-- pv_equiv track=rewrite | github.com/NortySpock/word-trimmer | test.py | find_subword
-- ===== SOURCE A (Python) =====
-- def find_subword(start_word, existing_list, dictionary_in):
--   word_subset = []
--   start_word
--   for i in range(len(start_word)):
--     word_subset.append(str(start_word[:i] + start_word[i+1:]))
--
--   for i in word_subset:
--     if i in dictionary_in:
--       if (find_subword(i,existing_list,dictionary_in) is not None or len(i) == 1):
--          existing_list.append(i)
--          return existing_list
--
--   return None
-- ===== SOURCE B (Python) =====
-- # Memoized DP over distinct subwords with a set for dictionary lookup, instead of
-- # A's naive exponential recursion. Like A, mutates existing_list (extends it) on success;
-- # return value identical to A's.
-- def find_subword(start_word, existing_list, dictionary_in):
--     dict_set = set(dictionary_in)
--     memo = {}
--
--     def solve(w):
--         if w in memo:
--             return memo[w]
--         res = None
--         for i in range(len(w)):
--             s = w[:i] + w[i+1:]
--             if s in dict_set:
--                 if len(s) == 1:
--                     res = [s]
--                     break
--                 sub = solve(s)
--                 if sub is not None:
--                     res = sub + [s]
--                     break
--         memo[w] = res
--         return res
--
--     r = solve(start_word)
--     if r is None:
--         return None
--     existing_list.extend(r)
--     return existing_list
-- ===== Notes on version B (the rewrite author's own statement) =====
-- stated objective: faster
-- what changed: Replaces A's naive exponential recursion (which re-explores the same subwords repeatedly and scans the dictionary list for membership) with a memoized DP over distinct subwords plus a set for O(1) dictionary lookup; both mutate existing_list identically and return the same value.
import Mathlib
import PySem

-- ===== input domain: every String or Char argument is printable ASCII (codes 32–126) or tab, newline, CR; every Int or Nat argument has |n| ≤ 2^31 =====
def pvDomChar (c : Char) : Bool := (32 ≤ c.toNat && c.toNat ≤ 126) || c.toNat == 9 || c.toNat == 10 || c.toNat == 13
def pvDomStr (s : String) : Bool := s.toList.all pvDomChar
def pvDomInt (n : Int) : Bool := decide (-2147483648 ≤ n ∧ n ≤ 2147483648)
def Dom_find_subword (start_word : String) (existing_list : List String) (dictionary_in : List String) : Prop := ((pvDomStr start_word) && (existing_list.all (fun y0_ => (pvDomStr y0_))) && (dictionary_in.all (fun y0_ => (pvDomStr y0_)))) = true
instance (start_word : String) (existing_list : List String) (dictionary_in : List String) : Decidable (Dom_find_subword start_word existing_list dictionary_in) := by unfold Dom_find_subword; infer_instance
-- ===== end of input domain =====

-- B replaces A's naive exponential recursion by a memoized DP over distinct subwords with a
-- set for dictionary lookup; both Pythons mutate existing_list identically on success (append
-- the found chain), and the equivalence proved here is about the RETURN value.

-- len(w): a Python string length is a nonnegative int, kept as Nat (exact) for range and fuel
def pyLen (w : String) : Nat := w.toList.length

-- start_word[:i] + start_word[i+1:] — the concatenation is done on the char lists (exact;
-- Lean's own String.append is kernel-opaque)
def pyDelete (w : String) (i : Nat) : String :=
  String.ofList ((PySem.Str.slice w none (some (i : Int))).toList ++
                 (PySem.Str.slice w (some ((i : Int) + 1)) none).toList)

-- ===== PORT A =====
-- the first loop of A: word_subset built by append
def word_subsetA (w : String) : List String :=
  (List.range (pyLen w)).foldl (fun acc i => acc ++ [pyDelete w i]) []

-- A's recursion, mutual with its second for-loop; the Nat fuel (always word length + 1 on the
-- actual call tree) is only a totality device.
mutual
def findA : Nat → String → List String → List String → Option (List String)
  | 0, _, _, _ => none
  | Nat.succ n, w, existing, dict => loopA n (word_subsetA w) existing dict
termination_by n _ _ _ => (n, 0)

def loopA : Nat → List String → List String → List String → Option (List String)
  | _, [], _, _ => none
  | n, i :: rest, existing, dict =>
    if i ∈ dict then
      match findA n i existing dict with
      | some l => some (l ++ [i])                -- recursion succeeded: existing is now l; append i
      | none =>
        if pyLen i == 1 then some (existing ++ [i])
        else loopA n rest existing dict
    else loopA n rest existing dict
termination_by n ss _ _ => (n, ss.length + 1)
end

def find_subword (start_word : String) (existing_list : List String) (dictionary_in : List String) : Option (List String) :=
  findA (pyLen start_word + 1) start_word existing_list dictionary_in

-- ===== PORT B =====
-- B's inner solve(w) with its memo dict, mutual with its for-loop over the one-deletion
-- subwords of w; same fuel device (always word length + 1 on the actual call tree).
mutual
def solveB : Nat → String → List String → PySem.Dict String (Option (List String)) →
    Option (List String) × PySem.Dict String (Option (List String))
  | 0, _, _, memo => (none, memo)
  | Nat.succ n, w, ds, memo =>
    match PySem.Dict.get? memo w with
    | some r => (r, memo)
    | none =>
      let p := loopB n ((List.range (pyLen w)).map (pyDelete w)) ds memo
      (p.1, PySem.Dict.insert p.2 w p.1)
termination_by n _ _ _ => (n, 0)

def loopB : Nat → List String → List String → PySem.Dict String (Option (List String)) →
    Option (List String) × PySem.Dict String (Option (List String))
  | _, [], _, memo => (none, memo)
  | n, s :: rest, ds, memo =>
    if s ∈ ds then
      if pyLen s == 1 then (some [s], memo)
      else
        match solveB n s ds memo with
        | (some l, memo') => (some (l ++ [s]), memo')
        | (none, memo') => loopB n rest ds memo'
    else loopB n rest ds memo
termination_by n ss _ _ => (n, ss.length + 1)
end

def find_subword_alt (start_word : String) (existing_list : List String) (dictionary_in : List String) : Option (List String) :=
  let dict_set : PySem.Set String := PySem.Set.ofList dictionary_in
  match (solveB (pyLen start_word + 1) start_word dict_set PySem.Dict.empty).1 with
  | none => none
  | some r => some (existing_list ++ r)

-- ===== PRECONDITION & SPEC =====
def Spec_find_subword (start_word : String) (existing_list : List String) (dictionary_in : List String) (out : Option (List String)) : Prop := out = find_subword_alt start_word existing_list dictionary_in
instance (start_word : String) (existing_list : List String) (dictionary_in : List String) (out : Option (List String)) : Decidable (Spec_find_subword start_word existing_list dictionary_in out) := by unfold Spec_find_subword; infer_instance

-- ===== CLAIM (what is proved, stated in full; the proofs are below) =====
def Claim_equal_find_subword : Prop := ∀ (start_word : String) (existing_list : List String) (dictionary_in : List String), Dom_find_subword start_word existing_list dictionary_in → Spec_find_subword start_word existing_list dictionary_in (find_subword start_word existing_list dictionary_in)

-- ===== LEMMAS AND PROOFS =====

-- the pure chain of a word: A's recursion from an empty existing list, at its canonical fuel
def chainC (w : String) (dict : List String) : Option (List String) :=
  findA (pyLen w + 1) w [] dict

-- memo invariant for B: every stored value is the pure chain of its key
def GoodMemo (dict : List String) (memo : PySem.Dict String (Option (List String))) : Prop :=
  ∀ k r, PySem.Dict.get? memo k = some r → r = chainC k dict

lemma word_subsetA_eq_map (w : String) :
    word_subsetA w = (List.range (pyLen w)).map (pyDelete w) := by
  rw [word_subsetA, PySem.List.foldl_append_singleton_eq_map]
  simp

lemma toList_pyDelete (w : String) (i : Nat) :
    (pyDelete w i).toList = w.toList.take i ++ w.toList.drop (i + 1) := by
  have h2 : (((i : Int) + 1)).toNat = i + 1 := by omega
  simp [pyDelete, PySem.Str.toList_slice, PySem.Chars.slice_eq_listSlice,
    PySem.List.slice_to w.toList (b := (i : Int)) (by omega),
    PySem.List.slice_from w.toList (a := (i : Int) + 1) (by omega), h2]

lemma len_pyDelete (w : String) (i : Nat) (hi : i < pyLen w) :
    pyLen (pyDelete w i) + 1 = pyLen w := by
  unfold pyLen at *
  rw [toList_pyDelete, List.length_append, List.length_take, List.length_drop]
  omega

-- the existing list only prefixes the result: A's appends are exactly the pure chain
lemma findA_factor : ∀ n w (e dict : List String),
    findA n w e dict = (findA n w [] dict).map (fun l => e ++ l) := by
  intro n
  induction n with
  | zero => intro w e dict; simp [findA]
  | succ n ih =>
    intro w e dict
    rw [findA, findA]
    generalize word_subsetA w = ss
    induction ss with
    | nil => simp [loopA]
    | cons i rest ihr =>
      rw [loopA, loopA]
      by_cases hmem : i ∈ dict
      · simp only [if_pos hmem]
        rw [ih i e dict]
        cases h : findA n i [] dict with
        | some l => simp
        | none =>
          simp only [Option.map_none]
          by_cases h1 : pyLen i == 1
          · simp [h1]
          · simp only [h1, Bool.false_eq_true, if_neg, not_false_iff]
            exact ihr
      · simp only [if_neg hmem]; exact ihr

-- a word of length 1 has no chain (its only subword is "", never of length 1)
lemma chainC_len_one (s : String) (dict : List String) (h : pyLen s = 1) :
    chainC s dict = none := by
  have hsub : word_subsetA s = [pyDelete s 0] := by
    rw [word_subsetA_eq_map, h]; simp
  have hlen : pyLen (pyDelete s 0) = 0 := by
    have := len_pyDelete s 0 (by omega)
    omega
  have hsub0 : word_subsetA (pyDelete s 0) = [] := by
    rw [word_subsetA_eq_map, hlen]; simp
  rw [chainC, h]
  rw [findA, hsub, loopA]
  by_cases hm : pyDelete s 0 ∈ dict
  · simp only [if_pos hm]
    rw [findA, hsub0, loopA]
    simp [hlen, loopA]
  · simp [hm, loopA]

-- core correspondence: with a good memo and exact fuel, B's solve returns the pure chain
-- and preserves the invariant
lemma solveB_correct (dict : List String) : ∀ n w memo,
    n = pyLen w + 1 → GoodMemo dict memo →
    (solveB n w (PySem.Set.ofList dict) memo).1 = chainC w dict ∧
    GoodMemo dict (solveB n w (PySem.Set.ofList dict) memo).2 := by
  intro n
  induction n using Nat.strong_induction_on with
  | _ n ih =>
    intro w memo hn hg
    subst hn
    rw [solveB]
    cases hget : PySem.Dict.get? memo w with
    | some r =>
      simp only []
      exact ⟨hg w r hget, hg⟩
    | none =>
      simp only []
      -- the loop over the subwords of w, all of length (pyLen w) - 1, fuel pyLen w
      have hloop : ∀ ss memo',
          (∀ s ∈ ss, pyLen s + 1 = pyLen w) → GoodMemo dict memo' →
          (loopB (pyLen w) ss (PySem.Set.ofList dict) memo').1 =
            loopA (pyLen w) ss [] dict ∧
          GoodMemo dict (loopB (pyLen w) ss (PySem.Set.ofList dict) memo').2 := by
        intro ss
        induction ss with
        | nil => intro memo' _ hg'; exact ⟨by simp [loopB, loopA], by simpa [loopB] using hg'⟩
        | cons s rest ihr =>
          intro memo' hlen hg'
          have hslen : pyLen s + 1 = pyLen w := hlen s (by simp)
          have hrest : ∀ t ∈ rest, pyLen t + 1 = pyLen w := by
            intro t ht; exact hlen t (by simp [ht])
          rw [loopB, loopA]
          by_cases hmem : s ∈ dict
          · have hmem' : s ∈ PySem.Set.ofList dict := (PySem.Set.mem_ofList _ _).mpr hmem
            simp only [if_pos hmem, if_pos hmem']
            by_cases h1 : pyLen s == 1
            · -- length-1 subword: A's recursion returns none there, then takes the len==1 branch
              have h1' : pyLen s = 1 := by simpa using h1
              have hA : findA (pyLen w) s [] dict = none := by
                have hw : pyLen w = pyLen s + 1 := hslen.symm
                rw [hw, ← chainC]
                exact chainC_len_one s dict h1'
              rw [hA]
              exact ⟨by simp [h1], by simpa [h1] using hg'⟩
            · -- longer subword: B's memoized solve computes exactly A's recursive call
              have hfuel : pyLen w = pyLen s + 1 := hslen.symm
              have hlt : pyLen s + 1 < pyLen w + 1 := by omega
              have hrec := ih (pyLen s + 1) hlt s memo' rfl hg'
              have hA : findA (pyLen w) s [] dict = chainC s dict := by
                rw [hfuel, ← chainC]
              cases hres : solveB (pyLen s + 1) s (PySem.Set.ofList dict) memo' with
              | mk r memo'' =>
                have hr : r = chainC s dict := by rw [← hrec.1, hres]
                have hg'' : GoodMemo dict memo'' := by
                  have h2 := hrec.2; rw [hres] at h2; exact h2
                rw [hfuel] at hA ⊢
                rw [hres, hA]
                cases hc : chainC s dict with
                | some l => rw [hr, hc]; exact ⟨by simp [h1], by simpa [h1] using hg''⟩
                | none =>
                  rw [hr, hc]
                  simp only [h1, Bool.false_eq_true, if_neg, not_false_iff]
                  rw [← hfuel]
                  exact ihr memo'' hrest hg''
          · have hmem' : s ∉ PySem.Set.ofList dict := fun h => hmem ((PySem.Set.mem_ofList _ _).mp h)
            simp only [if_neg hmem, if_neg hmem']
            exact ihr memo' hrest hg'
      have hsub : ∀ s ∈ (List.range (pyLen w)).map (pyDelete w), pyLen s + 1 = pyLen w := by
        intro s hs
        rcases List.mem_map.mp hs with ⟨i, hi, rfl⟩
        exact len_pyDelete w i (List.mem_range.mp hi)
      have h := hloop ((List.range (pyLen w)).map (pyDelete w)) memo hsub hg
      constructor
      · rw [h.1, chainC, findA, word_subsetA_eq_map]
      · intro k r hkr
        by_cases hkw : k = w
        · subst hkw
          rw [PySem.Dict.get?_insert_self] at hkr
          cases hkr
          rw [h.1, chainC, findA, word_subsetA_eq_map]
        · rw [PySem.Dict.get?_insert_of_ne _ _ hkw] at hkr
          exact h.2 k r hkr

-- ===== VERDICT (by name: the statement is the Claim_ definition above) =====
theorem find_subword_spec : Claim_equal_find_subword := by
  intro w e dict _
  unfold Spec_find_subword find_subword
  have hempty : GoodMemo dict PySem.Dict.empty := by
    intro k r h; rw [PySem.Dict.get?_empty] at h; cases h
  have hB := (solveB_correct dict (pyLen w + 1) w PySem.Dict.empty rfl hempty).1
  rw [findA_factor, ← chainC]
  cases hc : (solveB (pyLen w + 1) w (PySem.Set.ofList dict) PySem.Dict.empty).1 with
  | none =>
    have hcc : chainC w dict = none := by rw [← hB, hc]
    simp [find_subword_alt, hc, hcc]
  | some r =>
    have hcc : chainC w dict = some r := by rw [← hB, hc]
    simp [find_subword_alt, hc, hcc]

....

Give back exactly the lines from the line holding "have hB := (solveB_correct" through the last line of the listing, including both.

  have hB := (solveB_correct dict (pyLen w + 1) w PySem.Dict.empty rfl hempty).1
  rw [findA_factor, ← chainC]
  cases hc : (solveB (pyLen w + 1) w (PySem.Set.ofList dict) PySem.Dict.empty).1 with
  | none =>
    have hcc : chainC w dict = none := by rw [← hB, hc]
    simp [find_subword_alt, hc, hcc]
  | some r =>
    have hcc : chainC w dict = some r := by rw [← hB, hc]
    simp [find_subword_alt, hc, hcc]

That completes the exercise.